The whole drivetrain has been designed for the 7 speed SMG. It would not be possible to fit a 7 speed manual to the existing gearbox because the gears are not arranged in a conventional shift pattern. If BMW used a conventional manual, they really would have to use a 6 speed to satisfy the majority of the 'purists'. So now you are talking about two completely different transmissions with poorer performance for the 6 sp simply because of the gearing disadvantage.

How could BMW offer a car with 'less performance' than the car it is currently introducing?? No 205 mph top speed, no 13.9 sec 0-200 kph, the engineers wouldn't allow it IMO. Sorry, but as a manual 'purist' I can still understand why from an ultimate performance standpoint they can't go back now.
I think we have a winner.

There won't be a 7 sp H shift, there won't be a motorcycle style true sequential with straight-cut gears (too fragile, too noisy, and I don't think it can handle that kind of torque), and there certainly won't be a up and down lever with a clutch pedal (I mean, SMG already has the up and down lever, why add a clutch to complicate things?)

I think it's time we accept that SMG/DSG style 'boxes are the future. I know for a fact that Ferrari's chief engineer has said publicly that if it were up to him, Ferrari would no longer sell any cars with traditional clutch-and-stick setups.

Have you guys even tried an SMG or DSG? I was in an Audi TT DSG the other week, and it's pretty amazing what it can do. This is what I said after I drove it:

Up and downshifts happen instantly, perfectly rev-matched and without a hint of weight balance upset. No jerks, no bobs, nothing. Downshifts are even more incredible – loud throttle blips and accomplished as smoothly. You can drop down aggressively into first gear and see the tachometer rev up near redline without any hesitation. How I wish I could shift like this with a conventional manual! The paddles on the wheel are nicely tactile, with short travel and clicks like those of a mouse.

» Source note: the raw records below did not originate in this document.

-- pv_equiv track=rewrite | github.com/tcprescott/sahasrahbot | alttprbot/cogs/tournament.py | build_multistream_links
-- ===== SOURCE A (Python) =====
-- def build_multistream_links(race):
--     twitchnames = []
--     for entrant in race['entrants']:
--         twitch = race['entrants'][entrant]['twitch']
--         if not twitch=="":
--             twitchnames.append(twitch)
--
--     chunks = [twitchnames[i * 4:(i + 1) * 4] for i in range((len(twitchnames) + 4 - 1) // 4 )]
--     multi = "Multistream links:\n\n"
--     for chunk in chunks:
--         multi += '<https://multistre.am/{streams}/layout12/>\n'.format(
--             streams='/'.join(chunk)
--         )
--     return multi
-- ===== SOURCE B (Python) =====
-- def build_multistream_links(race):
--     multi = "Multistream links:\n\n"
--     current = []
--     for entrant in race['entrants'].values():
--         twitch = entrant['twitch']
--         if twitch != "":
--             current.append(twitch)
--             if len(current) == 4:
--                 multi += '<https://multistre.am/{streams}/layout12/>\n'.format(streams='/'.join(current))
--                 current = []
--     if current:
--         multi += '<https://multistre.am/{streams}/layout12/>\n'.format(streams='/'.join(current))
--     return multi
-- ===== Notes on version B (the rewrite author's own statement) =====
-- stated objective: simpler
-- what changed: B fuses filtering, chunking and formatting into one pass with a running group of up to 4 streams, emitting a link whenever the group fills and flushing the remainder, instead of materializing the twitchnames list and a slice-comprehension chunks list.
import Mathlib
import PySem

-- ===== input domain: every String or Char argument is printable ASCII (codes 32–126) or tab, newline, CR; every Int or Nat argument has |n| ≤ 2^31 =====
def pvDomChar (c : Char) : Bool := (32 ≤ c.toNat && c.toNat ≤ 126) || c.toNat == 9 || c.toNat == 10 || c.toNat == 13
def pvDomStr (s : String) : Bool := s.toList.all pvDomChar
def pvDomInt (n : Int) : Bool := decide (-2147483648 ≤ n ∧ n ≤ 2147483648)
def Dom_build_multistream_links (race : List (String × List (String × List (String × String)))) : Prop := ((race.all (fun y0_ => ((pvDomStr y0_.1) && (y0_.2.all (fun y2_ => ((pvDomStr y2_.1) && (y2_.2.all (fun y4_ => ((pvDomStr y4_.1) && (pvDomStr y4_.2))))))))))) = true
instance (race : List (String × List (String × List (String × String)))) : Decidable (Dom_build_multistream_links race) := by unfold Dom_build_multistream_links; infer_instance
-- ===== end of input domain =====

-- B replaces A's twitchnames list + slice-comprehension chunks list by a single pass with a
-- running group of up to 4 streams (objective: simpler).

-- the multistream link line for one chunk (shared formatting constant of both ports)
def pvFmt (chunk : List String) : String :=
  "<https://multistre.am/" ++ PySem.Str.join "/" chunk ++ "/layout12/>\n"

-- ===== PORT A =====
def build_multistream_links (race : List (String × List (String × List (String × String)))) : String :=
  match (PySem.Dict.ofList race).get? "entrants" with
  | none => ""  -- KeyError: excluded by Pre_
  | some ents =>
    let ed := PySem.Dict.ofList ents
    let twitchnames := ed.keys.foldl (fun acc entrant =>
      match ed.get? entrant with
      | none => acc  -- unreachable: entrant ∈ ed.keys
      | some fields =>
        match (PySem.Dict.ofList fields).get? "twitch" with
        | none => acc  -- KeyError: excluded by Pre_
        | some twitch => if twitch == "" then acc else acc ++ [twitch]) []
    let chunks := (PySem.List.pyRange 0 (PySem.Int.floordiv ((twitchnames.length : Int) + 4 - 1) 4) 1).map
      (fun i => PySem.List.slice twitchnames (some (i * 4)) (some ((i + 1) * 4)))
    chunks.foldl (fun multi chunk => multi ++ pvFmt chunk) "Multistream links:\n\n"

-- ===== PORT B =====
def build_multistream_links_alt (race : List (String × List (String × List (String × String)))) : String :=
  match (PySem.Dict.ofList race).get? "entrants" with
  | none => ""  -- KeyError: excluded by Pre_
  | some ents =>
    let st := (PySem.Dict.ofList ents).values.foldl (fun st entrant =>
      match (PySem.Dict.ofList entrant).get? "twitch" with
      | none => st  -- KeyError: excluded by Pre_
      | some twitch =>
        if twitch == "" then st
        else
          let current := st.2 ++ [twitch]
          if current.length == 4 then (st.1 ++ pvFmt current, ([] : List String))
          else (st.1, current)) ("Multistream links:\n\n", ([] : List String))
    if st.2.isEmpty then st.1 else st.1 ++ pvFmt st.2

-- ===== PRECONDITION & SPEC =====
-- Pre_ excludes exactly the inputs where Python A raises KeyError: a race dict without the
-- 'entrants' key, or an entrant dict without the 'twitch' key.
def Pre_build_multistream_links (race : List (String × List (String × List (String × String)))) : Prop :=
  ((PySem.Dict.ofList race).get? "entrants").isSome = true ∧
  ∀ p ∈ (PySem.Dict.ofList (((PySem.Dict.ofList race).get? "entrants").getD [])).items,
    (PySem.Dict.ofList p.2).contains "twitch" = true
instance (race : List (String × List (String × List (String × String)))) : Decidable (Pre_build_multistream_links race) := by unfold Pre_build_multistream_links; infer_instance

def pvWitness_build_multistream_links : (List (String × List (String × List (String × String)))) :=
  [("entrants", [("player1", [("twitch", "alpha")]), ("player2", [("twitch", "")])])]

def Spec_build_multistream_links (race : List (String × List (String × List (String × String)))) (out : String) : Prop := out = build_multistream_links_alt race
instance (race : List (String × List (String × List (String × String)))) (out : String) : Decidable (Spec_build_multistream_links race out) := by unfold Spec_build_multistream_links; infer_instance

-- ===== CLAIM (what is proved, stated in full; the proofs are below) =====
def Claim_equal_build_multistream_links : Prop := ∀ (race : List (String × List (String × List (String × String)))), Dom_build_multistream_links race → Pre_build_multistream_links race → Spec_build_multistream_links race (build_multistream_links race)

-- ===== LEMMAS AND PROOFS =====

-- the per-entrant extraction both loops perform on the entrant's field dict
def pvExtract (fields : List (String × String)) : Option String :=
  match (PySem.Dict.ofList fields).get? "twitch" with
  | none => none
  | some twitch => if twitch == "" then none else some twitch

-- successive blocks of 4
def pvChunk4 (l : List String) : List (List String) :=
  match l with
  | [] => []
  | x :: xs => (x :: xs).take 4 :: pvChunk4 ((x :: xs).drop 4)
  termination_by l.length
  decreasing_by simp

-- one step of A's filter loop, through pvExtract
theorem stepA_eq (acc : List String) (f : List (String × String)) :
    (match (PySem.Dict.ofList f).get? "twitch" with
      | none => acc
      | some twitch => if twitch == "" then acc else acc ++ [twitch])
    = acc ++ (pvExtract f).toList := by
  unfold pvExtract
  cases (PySem.Dict.ofList f).get? "twitch" with
  | none => simp
  | some tw => by_cases h : tw == "" <;> simp [h]

-- A's append-accumulating filter loop is a filterMap
theorem filter_loop_eq_filterMap {α : Type} (g : α → List (String × String)) (l : List α) (acc : List String) :
    l.foldl (fun acc x =>
      match (PySem.Dict.ofList (g x)).get? "twitch" with
      | none => acc
      | some twitch => if twitch == "" then acc else acc ++ [twitch]) acc
      = acc ++ l.filterMap (fun x => pvExtract (g x)) := by
  induction l generalizing acc with
  | nil => simp
  | cons f fs ih =>
    simp only [List.foldl_cons, List.filterMap_cons]
    rw [stepA_eq acc (g f), ih]
    cases h : pvExtract (g f) <;> simp

-- B's loop ignores entrants without a usable twitch name
theorem b_fold_eq_filterMap_fold (l : List (List (String × String))) (st : String × List String) :
    l.foldl (fun st entrant =>
      match (PySem.Dict.ofList entrant).get? "twitch" with
      | none => st
      | some twitch =>
        if twitch == "" then st
        else
          let current := st.2 ++ [twitch]
          if current.length == 4 then (st.1 ++ pvFmt current, ([] : List String))
          else (st.1, current)) st
    = (l.filterMap pvExtract).foldl (fun st tw =>
        let current := st.2 ++ [tw]
        if current.length == 4 then (st.1 ++ pvFmt current, ([] : List String))
        else (st.1, current)) st := by
  induction l generalizing st with
  | nil => rfl
  | cons f fs ih =>
    simp only [List.foldl_cons, List.filterMap_cons]
    cases h : (PySem.Dict.ofList f).get? "twitch" with
    | none =>
      have hx : pvExtract f = none := by simp [pvExtract, h]
      rw [hx]
      exact ih st
    | some tw =>
      have hx : pvExtract f = if tw == "" then none else some tw := by simp [pvExtract, h]
      rw [hx]
      by_cases he : tw == ""
      · simp only [he, if_true]
        exact ih st
      · simp only [he, Bool.false_eq_true, if_false, List.foldl_cons]
        exact ih _

-- the group-of-4 invariant of B's emitting loop
theorem b_group_invariant (rest : List String) (m : String) (cur : List String)
    (h : cur.length < 4) :
    (if (rest.foldl (fun st tw =>
        let current := st.2 ++ [tw]
        if current.length == 4 then (st.1 ++ pvFmt current, ([] : List String))
        else (st.1, current)) (m, cur)).2.isEmpty
     then (rest.foldl (fun st tw =>
        let current := st.2 ++ [tw]
        if current.length == 4 then (st.1 ++ pvFmt current, ([] : List String))
        else (st.1, current)) (m, cur)).1
     else (rest.foldl (fun st tw =>
        let current := st.2 ++ [tw]
        if current.length == 4 then (st.1 ++ pvFmt current, ([] : List String))
        else (st.1, current)) (m, cur)).1 ++ pvFmt (rest.foldl (fun st tw =>
        let current := st.2 ++ [tw]
        if current.length == 4 then (st.1 ++ pvFmt current, ([] : List String))
        else (st.1, current)) (m, cur)).2)
    = (pvChunk4 (cur ++ rest)).foldl (fun multi chunk => multi ++ pvFmt chunk) m := by
  induction rest generalizing m cur with
  | nil =>
    cases cur with
    | nil => simp [pvChunk4]
    | cons c cs =>
      rw [List.append_nil, pvChunk4]
      have h1 : (c :: cs).take 4 = c :: cs := List.take_of_length_le (by simp at h ⊢; omega)
      have h2 : (c :: cs).drop 4 = [] := List.drop_of_length_le (by simp at h ⊢; omega)
      simp [h1, h2, pvChunk4]
  | cons t rest' ih =>
    simp only [List.foldl_cons]
    by_cases h4 : (cur ++ [t]).length = 4
    · have h4' : ((cur ++ [t]).length == 4) = true := by simp [h4]
      simp only [h4', if_true]
      rw [ih (m ++ pvFmt (cur ++ [t])) [] (by simp), List.nil_append]
      have hsplit : pvChunk4 (cur ++ t :: rest') = (cur ++ [t]) :: pvChunk4 rest' := by
        have hc : cur ++ t :: rest' = (cur ++ [t]) ++ rest' := by simp
        rw [hc]
        cases hcc : cur ++ [t] with
        | nil => simp at hcc
        | cons y ys =>
          have hyl : (y :: ys).length = 4 := by rw [← hcc]; exact h4
          rw [List.cons_append, pvChunk4, ← List.cons_append]
          rw [List.take_append_of_le_length (by omega), List.take_of_length_le (by omega),
              List.drop_append_of_le_length (by omega), List.drop_of_length_le (le_of_eq hyl),
              List.nil_append]
      rw [hsplit, List.foldl_cons]
    · have h4' : ((cur ++ [t]).length == 4) = false := by simp at h4 ⊢; omega
      simp only [h4', Bool.false_eq_true, if_false]
      rw [ih m (cur ++ [t]) (by simp at h4 ⊢; omega)]
      congr 1
      simp

-- the index/slice comprehension computes the blocks of 4
theorem range_slice_eq_chunk4 (ts : List String) :
    (List.range ((ts.length + 3) / 4)).map (fun k => (ts.drop (4 * k)).take 4) = pvChunk4 ts := by
  generalize hn : ts.length = n
  induction n using Nat.strong_induction_on generalizing ts with
  | _ n ih =>
    cases ts with
    | nil => simp at hn; subst hn; simp [pvChunk4]
    | cons x xs =>
      have hlen : (x :: xs).length = n := hn
      have hpos : 0 < n := by simp at hlen; omega
      have hsucc : (n + 3) / 4 = ((n - 4 + 3) / 4) + 1 := by omega
      rw [pvChunk4, hsucc, List.range_succ_eq_map]
      simp only [List.map_cons, Nat.mul_zero, List.drop_zero, List.map_map]
      congr 1
      have hdl : ((x :: xs).drop 4).length = n - 4 := by simp [← hlen]
      have hrec := ih (n - 4) (by omega) ((x :: xs).drop 4) hdl
      rw [← hrec]
      apply List.map_congr_left
      intro k _
      simp only [Function.comp]
      rw [List.drop_drop]
      congr 2
      omega

-- A's slice comprehension, as the port writes it, is pvChunk4
theorem chunksA_eq (ts : List String) :
    (PySem.List.pyRange 0 (PySem.Int.floordiv ((ts.length : Int) + 4 - 1) 4) 1).map
      (fun i => PySem.List.slice ts (some (i * 4)) (some ((i + 1) * 4))) = pvChunk4 ts := by
  have h1 : PySem.Int.floordiv ((ts.length : Int) + 4 - 1) 4 = (((ts.length + 3) / 4 : Nat) : Int) := by
    show ((ts.length : Int) + 4 - 1).fdiv 4 = _
    rw [Int.fdiv_eq_ediv]
    omega
  rw [h1, PySem.List.pyRange_one]
  rw [← range_slice_eq_chunk4 ts]
  simp only [Int.sub_zero, Int.toNat_natCast, List.map_map]
  apply List.map_congr_left
  intro k _
  simp only [Function.comp, zero_add]
  have e1 : ((k : Int) * 4) = ((k * 4 : Nat) : Int) := by push_cast; ring
  have e2 : (((k : Int) + 1) * 4) = ((k * 4 + 4 : Nat) : Int) := by push_cast; ring
  rw [e1, e2, PySem.List.slice_natCast]
  congr 1
  · omega
  · rw [Nat.mul_comm]

-- ===== VERDICT (by name: the statement is the Claim_ definition above) =====
theorem build_multistream_links_spec : Claim_equal_build_multistream_links := by
  intro race _ _
  unfold Spec_build_multistream_links build_multistream_links build_multistream_links_alt
  cases hget : (PySem.Dict.ofList race).get? "entrants" with
  | none => rfl
  | some ents =>
    dsimp only
    have hnd : (PySem.Dict.ofList ents).keys.Nodup := PySem.Dict.nodup_keys_ofList ents
    have hA : (PySem.Dict.ofList ents).keys.foldl (fun acc entrant =>
        match (PySem.Dict.ofList ents).get? entrant with
        | none => acc
        | some fields =>
          match (PySem.Dict.ofList fields).get? "twitch" with
          | none => acc
          | some twitch => if twitch == "" then acc else acc ++ [twitch]) []
        = (PySem.Dict.ofList ents).values.filterMap pvExtract := by
      show List.foldl _ _ ((PySem.Dict.ofList ents).items.map (fun p => p.1)) = _
      rw [List.foldl_map]
      rw [PySem.List.foldl_congr_mem _ _ (fun acc p =>
        match (PySem.Dict.ofList p.2).get? "twitch" with
        | none => acc
        | some twitch => if twitch == "" then acc else acc ++ [twitch]) []
        (by
          intro acc p hp
          obtain ⟨k, v⟩ := p
          rw [PySem.Dict.get?_of_mem_items _ hp hnd])]
      simp only [PySem.Dict.values]
      rw [List.filterMap_map]
      simpa [Function.comp] using
        filter_loop_eq_filterMap (fun (p : String × List (String × String)) => p.2)
          (PySem.Dict.ofList ents).items []
    rw [hA, chunksA_eq, b_fold_eq_filterMap_fold,
      b_group_invariant ((PySem.Dict.ofList ents).values.filterMap pvExtract)
        "Multistream links:\n\n" [] (by simp), List.nil_append]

Its greatest benefits aren't stop-and-go traffic, as someone said above, but its ability to shift very quickly while minimizing weight balance upset, especially on the downshifts. And you can keep both hands on the wheel at all times.

BMW M is about maximum performance. The point to realize is that it does not mean maximum tactility or maximum driver/car interaction. They leave that to the Italians or the British. And the SMG provides maximum performance, meaning maximum efficiency, maximum acceleration, maximum driver usability for most buyers.

I still prefer a traditional manual because it provides me the greatest pleasure (and I have no problem accepting that I can't do it as well as a machine), but I definitely see the future and SMG/DSG is it.